• [Work required]
Return the lines of the data below exactly. Start at the first and end with the line containing "def pvK (payload".

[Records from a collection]

——

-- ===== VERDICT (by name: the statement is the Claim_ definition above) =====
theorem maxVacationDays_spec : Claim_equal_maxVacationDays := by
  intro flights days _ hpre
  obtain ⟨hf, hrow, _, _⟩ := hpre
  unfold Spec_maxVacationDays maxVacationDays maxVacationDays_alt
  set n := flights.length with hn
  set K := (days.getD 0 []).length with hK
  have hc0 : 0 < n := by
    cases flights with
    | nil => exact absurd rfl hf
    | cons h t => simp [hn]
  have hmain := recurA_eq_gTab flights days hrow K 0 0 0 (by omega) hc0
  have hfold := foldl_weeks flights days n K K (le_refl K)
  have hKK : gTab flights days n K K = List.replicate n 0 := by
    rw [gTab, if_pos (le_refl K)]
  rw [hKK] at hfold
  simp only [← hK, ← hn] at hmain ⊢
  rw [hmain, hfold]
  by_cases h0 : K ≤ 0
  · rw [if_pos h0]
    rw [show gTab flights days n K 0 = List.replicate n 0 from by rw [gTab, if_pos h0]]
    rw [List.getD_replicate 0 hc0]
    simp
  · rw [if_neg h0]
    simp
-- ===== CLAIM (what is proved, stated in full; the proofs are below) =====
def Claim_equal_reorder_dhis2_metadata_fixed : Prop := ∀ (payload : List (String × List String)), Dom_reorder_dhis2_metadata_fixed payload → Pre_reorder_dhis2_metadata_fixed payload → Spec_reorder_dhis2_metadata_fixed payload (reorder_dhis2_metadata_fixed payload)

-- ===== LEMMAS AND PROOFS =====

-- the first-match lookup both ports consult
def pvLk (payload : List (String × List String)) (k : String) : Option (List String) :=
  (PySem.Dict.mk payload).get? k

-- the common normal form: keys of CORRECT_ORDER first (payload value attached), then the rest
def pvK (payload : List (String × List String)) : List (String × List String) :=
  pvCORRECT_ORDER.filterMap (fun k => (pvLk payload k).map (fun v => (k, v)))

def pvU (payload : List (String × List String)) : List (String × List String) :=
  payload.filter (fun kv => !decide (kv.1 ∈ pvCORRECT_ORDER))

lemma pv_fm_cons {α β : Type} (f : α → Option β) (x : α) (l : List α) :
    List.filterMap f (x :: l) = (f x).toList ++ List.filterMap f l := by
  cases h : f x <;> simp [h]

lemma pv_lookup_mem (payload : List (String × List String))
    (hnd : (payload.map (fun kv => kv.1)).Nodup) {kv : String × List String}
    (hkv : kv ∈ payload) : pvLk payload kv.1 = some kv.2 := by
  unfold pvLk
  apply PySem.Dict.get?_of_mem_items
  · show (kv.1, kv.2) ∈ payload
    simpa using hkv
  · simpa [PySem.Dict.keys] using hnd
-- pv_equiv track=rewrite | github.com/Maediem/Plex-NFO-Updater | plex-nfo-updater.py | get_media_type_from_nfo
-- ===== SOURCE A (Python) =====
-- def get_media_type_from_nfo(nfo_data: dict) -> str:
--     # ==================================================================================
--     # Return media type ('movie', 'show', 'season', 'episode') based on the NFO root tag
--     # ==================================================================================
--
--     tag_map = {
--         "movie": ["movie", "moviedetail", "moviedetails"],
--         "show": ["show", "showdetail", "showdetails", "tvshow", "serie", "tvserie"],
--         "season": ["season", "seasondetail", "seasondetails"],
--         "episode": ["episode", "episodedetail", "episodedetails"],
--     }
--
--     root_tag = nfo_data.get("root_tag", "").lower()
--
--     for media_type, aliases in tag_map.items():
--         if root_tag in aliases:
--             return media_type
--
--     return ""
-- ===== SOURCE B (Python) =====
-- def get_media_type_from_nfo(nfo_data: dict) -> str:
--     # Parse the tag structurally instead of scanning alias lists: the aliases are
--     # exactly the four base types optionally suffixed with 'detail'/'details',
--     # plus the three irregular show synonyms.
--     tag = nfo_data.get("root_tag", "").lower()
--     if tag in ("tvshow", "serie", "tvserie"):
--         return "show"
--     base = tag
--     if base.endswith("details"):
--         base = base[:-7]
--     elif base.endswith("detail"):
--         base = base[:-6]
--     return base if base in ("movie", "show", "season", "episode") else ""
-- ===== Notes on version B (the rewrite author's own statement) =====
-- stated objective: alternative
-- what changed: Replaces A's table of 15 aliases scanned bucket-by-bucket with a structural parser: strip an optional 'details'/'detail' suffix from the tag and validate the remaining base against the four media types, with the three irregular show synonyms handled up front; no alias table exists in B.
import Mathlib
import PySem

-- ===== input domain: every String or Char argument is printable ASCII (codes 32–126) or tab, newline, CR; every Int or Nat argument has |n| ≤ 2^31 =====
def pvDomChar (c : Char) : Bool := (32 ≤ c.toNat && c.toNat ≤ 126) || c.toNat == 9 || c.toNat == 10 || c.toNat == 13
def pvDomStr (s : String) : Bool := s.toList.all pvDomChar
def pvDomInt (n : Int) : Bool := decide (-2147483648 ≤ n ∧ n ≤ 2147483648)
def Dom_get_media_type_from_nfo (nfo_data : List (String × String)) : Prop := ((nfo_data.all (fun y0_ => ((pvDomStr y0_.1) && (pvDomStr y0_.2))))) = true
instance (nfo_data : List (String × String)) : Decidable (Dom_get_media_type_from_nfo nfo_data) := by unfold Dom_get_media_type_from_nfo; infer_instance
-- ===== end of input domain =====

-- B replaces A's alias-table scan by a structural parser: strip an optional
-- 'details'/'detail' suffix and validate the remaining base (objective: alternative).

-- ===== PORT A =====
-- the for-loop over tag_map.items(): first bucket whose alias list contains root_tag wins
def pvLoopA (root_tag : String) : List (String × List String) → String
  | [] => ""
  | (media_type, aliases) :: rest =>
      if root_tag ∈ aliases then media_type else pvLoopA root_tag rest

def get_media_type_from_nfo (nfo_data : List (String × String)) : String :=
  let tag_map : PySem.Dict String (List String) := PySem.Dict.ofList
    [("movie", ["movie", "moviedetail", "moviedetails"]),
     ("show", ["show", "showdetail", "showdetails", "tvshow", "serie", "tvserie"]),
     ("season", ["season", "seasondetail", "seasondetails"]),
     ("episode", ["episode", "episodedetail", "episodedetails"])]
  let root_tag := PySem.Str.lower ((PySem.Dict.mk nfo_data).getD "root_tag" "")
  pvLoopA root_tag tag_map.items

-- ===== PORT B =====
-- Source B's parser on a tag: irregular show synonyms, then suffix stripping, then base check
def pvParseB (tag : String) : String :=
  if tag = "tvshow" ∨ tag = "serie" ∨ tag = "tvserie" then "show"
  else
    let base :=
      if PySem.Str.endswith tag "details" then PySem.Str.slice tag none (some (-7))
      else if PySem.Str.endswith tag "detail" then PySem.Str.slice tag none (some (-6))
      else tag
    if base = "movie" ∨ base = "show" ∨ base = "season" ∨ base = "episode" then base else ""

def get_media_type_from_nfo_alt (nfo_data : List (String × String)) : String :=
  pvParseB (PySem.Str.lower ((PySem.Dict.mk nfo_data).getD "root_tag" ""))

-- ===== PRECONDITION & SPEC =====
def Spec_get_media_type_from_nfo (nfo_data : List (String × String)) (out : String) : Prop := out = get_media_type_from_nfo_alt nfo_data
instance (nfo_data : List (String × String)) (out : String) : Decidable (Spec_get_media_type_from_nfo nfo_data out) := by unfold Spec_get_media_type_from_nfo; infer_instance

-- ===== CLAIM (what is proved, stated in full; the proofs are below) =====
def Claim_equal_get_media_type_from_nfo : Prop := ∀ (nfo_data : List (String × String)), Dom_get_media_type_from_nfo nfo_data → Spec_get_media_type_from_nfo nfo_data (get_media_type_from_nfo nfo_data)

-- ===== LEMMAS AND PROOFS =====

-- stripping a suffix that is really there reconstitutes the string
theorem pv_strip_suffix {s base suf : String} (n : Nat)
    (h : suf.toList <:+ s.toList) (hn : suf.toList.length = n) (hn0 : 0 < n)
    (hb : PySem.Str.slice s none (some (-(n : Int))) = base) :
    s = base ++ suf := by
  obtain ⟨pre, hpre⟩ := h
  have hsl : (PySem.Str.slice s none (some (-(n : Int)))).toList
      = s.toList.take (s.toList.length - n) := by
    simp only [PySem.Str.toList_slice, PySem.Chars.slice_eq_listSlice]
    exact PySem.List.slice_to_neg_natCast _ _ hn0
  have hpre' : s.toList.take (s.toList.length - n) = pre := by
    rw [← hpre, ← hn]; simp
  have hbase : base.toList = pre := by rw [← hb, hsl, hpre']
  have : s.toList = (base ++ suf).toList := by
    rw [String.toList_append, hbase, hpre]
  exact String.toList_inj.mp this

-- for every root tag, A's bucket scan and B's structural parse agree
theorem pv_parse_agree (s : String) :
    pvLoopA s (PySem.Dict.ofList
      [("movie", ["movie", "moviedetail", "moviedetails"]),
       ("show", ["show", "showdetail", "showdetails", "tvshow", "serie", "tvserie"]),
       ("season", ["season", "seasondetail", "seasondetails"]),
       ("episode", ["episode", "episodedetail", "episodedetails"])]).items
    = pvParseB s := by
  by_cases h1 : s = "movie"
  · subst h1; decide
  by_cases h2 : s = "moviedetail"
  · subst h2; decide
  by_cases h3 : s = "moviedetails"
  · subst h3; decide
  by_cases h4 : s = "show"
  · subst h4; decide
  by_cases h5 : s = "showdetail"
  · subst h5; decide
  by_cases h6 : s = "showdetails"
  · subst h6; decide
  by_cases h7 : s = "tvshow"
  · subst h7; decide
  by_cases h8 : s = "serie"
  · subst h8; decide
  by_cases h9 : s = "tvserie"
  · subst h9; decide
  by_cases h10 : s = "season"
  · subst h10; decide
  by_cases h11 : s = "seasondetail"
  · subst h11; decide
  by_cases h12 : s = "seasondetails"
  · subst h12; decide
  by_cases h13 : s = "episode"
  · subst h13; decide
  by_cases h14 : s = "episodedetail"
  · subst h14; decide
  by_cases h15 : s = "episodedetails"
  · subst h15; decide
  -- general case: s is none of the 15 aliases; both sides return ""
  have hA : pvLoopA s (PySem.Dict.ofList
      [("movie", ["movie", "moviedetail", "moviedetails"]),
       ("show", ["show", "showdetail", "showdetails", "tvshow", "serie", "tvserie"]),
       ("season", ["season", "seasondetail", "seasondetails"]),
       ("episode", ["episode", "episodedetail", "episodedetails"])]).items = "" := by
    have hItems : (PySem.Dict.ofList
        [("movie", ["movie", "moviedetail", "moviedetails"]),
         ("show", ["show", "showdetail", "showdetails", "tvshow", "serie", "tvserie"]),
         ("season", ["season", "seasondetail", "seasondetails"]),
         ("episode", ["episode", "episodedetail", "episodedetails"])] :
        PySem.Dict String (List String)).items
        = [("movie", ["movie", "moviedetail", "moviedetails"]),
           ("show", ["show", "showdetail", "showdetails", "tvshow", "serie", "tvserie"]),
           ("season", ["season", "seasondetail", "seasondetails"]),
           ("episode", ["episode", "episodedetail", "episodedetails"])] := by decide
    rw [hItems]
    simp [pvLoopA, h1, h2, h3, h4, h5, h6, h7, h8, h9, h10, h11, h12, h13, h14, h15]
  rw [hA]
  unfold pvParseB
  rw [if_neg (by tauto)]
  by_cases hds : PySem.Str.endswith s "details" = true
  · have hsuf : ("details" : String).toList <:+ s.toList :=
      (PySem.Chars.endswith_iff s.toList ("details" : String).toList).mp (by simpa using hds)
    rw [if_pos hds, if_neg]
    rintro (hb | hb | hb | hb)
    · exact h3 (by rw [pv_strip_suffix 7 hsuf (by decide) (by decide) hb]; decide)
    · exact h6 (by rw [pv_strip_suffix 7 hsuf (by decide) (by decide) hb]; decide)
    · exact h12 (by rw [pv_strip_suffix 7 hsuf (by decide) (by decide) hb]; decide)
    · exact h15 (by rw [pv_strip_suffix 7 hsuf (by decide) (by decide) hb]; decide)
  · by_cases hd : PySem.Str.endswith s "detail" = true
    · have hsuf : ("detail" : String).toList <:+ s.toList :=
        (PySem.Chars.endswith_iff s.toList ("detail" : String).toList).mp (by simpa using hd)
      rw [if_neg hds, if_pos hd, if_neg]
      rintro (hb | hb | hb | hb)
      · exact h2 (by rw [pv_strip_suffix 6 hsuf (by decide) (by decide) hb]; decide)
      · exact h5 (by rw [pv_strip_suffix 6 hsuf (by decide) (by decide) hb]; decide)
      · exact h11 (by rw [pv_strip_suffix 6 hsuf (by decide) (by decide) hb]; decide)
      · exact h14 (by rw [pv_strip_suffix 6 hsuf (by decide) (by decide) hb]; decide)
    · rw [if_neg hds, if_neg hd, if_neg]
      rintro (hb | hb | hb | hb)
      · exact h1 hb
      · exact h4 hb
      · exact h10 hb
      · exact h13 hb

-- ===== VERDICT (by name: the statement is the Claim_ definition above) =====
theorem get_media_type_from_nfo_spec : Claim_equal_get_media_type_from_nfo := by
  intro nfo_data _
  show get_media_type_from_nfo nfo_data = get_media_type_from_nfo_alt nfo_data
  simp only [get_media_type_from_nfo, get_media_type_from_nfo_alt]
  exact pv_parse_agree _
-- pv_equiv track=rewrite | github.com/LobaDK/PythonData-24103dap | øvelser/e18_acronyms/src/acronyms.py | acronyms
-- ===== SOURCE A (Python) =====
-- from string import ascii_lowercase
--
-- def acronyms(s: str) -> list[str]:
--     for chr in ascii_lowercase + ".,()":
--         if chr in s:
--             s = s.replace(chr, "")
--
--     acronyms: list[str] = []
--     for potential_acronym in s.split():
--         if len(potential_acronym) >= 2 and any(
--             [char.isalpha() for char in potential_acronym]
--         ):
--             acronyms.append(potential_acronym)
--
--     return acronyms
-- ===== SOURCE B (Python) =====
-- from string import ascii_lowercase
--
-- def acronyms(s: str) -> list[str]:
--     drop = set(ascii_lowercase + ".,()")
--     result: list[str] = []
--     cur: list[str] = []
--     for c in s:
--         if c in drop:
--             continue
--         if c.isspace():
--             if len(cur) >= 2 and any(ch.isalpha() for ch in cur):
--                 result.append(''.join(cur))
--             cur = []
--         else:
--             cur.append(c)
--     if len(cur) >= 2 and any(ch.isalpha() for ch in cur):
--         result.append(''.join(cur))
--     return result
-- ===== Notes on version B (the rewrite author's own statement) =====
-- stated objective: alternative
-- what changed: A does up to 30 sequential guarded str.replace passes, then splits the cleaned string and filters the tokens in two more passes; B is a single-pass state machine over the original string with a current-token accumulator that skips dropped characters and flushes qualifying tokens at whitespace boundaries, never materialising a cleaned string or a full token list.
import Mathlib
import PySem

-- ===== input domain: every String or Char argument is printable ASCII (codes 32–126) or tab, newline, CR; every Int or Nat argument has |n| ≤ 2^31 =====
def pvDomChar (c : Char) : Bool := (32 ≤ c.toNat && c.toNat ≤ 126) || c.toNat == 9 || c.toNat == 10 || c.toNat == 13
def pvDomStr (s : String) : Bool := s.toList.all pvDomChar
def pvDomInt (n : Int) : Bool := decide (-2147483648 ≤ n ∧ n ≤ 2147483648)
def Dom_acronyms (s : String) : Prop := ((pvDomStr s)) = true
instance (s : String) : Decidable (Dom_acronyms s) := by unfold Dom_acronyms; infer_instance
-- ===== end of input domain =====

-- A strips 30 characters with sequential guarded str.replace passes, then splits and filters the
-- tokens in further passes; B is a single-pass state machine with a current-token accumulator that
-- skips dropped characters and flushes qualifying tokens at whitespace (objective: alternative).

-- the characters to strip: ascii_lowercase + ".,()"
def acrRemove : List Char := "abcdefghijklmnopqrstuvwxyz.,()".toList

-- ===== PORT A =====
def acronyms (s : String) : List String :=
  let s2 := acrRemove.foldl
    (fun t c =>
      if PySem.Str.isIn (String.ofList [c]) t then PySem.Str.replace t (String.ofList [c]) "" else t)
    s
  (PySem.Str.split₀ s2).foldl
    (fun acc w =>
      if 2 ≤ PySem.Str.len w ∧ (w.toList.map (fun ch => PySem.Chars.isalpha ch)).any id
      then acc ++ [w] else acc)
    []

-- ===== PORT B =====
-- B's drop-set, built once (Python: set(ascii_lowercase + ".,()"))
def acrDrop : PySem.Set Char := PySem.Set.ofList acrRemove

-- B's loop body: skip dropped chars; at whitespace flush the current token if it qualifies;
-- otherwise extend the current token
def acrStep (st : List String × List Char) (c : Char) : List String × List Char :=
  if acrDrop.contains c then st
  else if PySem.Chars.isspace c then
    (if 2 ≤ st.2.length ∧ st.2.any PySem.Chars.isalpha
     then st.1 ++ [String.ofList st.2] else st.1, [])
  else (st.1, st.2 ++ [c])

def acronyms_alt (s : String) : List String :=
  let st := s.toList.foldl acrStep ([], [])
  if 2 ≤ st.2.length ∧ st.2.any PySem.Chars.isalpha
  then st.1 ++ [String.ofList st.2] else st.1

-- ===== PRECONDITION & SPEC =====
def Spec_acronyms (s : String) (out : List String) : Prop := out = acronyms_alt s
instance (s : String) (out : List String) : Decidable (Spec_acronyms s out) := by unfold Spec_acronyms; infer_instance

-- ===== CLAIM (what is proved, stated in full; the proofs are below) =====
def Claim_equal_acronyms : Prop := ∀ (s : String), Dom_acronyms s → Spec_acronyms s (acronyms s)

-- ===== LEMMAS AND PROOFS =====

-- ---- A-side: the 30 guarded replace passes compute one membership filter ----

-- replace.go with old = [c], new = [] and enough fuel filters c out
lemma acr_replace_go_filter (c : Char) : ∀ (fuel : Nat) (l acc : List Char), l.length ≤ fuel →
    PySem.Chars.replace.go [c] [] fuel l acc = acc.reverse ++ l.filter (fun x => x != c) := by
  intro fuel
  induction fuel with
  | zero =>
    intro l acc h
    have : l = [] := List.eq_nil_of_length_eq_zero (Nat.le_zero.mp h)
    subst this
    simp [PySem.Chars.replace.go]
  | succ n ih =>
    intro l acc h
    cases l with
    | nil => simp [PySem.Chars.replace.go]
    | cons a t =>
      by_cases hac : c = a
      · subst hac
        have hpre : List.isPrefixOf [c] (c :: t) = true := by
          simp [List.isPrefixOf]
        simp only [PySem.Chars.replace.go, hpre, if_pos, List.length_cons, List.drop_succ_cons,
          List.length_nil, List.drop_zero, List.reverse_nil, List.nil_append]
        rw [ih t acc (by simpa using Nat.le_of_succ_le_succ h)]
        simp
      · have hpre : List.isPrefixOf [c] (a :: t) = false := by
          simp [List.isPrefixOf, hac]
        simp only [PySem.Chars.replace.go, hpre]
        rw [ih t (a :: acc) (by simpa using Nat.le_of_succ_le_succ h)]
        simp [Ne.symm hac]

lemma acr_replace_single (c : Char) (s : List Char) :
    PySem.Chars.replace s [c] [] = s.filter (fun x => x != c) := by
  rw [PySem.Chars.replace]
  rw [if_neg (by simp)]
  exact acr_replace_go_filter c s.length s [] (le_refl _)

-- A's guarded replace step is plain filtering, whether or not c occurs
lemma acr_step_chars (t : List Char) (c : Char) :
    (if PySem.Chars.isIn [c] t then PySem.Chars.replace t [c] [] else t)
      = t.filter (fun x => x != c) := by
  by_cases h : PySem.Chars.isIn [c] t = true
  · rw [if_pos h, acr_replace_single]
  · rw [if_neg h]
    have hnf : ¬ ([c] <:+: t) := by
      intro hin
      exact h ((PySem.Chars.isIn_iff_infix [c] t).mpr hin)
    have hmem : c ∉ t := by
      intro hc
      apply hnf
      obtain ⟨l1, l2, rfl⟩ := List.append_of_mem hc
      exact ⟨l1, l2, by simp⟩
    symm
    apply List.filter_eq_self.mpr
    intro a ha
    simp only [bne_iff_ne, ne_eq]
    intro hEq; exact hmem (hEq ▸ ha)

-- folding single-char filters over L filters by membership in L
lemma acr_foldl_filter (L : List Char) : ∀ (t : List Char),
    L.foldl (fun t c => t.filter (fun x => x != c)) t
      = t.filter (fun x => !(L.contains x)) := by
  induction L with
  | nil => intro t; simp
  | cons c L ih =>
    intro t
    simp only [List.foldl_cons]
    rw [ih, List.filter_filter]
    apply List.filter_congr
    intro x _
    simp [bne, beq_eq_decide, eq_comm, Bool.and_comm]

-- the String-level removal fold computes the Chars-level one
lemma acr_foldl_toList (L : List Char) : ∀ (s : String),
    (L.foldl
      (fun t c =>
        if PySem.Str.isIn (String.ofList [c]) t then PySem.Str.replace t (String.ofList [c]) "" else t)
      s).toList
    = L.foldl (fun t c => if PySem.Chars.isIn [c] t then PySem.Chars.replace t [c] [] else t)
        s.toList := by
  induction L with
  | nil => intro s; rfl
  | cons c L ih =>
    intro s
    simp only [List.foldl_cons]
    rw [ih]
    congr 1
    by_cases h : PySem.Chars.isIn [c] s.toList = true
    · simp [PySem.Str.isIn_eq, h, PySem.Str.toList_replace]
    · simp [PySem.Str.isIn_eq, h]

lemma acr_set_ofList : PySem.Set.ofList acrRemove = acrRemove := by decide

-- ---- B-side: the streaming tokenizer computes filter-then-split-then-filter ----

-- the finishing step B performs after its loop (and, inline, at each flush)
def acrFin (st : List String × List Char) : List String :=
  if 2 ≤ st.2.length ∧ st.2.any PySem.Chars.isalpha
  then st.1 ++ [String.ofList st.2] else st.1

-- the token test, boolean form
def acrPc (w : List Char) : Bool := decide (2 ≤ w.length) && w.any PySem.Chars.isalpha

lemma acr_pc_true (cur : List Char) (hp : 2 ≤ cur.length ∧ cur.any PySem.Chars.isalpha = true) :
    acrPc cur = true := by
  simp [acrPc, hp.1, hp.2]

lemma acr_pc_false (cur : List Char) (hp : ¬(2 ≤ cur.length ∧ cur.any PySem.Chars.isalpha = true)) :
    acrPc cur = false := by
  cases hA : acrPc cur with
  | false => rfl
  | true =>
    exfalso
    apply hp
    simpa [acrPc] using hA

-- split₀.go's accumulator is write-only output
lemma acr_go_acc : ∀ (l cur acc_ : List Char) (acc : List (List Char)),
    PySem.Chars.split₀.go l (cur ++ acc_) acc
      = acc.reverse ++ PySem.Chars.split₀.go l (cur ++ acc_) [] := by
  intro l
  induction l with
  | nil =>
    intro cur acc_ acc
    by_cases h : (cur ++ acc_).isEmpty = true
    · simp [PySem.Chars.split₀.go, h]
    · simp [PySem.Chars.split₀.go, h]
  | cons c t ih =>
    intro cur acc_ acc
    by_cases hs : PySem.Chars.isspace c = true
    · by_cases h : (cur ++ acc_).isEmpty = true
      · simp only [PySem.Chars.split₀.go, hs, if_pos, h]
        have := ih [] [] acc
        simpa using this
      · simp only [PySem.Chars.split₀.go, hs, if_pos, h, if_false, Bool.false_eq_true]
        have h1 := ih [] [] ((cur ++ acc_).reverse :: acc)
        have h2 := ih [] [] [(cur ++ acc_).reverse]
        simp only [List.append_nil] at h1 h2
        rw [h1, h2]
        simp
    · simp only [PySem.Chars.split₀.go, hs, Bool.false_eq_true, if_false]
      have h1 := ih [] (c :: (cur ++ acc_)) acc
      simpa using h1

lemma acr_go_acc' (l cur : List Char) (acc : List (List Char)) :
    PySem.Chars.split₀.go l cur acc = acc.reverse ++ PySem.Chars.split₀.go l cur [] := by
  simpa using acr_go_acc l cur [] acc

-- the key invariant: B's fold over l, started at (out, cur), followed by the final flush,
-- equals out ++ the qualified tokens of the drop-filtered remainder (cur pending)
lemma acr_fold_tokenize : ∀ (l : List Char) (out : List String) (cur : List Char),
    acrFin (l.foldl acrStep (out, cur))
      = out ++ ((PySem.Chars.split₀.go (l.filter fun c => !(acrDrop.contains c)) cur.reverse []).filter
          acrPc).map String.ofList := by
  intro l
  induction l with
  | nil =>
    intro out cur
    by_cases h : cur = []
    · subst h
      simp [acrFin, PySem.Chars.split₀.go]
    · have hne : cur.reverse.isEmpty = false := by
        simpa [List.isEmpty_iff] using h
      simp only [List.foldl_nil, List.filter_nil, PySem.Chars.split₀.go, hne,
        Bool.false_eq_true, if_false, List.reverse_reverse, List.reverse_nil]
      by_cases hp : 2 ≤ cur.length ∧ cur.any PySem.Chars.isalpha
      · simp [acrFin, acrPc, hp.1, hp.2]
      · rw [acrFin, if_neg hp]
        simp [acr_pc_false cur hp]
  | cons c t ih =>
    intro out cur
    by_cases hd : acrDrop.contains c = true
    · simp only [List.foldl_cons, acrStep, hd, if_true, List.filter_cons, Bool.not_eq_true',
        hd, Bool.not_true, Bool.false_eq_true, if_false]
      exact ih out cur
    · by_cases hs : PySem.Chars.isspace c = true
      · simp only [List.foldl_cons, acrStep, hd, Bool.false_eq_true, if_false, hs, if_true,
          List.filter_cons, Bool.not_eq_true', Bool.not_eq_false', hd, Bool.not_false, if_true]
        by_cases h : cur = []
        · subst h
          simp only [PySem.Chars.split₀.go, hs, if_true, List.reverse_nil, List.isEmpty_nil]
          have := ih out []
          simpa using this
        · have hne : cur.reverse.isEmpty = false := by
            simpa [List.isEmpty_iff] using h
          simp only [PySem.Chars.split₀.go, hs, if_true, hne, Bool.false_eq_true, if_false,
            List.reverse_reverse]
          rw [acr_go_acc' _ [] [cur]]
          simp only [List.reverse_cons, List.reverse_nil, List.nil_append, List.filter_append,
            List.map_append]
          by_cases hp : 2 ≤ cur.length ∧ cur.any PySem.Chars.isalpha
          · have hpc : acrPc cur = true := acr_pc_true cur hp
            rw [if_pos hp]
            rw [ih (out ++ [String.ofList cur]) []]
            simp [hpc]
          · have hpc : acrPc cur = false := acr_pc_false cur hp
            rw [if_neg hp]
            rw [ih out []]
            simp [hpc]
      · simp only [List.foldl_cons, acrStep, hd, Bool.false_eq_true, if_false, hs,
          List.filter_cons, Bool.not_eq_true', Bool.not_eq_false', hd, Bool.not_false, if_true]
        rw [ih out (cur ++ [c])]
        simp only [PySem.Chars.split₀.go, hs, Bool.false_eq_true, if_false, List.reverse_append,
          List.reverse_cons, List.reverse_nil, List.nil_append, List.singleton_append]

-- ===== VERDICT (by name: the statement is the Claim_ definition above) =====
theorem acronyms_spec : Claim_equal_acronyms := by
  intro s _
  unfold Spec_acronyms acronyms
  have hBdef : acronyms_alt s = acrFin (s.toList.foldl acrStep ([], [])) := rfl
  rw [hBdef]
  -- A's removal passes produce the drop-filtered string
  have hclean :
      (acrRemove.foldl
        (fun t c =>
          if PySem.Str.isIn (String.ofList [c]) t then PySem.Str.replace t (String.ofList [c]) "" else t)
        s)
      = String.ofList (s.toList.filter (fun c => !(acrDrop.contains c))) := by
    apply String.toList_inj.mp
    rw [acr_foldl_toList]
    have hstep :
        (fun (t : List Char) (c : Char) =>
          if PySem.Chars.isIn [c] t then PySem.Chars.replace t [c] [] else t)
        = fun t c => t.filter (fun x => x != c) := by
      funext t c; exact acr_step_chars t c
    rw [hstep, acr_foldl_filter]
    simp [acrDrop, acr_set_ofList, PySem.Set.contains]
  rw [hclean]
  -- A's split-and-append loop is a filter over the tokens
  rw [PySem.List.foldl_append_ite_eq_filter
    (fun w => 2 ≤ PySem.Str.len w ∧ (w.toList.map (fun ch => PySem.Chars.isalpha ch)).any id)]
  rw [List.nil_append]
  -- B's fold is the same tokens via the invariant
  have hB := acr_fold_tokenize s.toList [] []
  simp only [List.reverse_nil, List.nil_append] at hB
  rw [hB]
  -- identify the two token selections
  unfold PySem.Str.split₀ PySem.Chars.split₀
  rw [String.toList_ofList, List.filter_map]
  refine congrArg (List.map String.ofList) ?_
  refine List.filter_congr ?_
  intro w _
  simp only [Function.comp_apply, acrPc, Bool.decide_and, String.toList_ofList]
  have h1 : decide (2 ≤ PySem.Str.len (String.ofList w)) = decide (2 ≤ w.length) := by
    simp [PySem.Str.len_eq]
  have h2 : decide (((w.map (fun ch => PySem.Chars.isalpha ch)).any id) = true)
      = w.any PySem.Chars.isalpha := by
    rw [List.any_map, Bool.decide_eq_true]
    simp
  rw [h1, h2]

——

• [Answer area]
-- ===== VERDICT (by name: the statement is the Claim_ definition above) =====
theorem maxVacationDays_spec : Claim_equal_maxVacationDays := by
  intro flights days _ hpre
  obtain ⟨hf, hrow, _, _⟩ := hpre
  unfold Spec_maxVacationDays maxVacationDays maxVacationDays_alt
  set n := flights.length with hn
  set K := (days.getD 0 []).length with hK
  have hc0 : 0 < n := by
    cases flights with
    | nil => exact absurd rfl hf
    | cons h t => simp [hn]
  have hmain := recurA_eq_gTab flights days hrow K 0 0 0 (by omega) hc0
  have hfold := foldl_weeks flights days n K K (le_refl K)
  have hKK : gTab flights days n K K = List.replicate n 0 := by
    rw [gTab, if_pos (le_refl K)]
  rw [hKK] at hfold
  simp only [← hK, ← hn] at hmain ⊢
  rw [hmain, hfold]
  by_cases h0 : K ≤ 0
  · rw [if_pos h0]
    rw [show gTab flights days n K 0 = List.replicate n 0 from by rw [gTab, if_pos h0]]
    rw [List.getD_replicate 0 hc0]
    simp
  · rw [if_neg h0]
    simp
-- ===== CLAIM (what is proved, stated in full; the proofs are below) =====
def Claim_equal_reorder_dhis2_metadata_fixed : Prop := ∀ (payload : List (String × List String)), Dom_reorder_dhis2_metadata_fixed payload → Pre_reorder_dhis2_metadata_fixed payload → Spec_reorder_dhis2_metadata_fixed payload (reorder_dhis2_metadata_fixed payload)

-- ===== LEMMAS AND PROOFS =====

-- the first-match lookup both ports consult
def pvLk (payload : List (String × List String)) (k : String) : Option (List String) :=
  (PySem.Dict.mk payload).get? k

-- the common normal form: keys of CORRECT_ORDER first (payload value attached), then the rest
def pvK (payload : List (String × List String)) : List (String × List String) :=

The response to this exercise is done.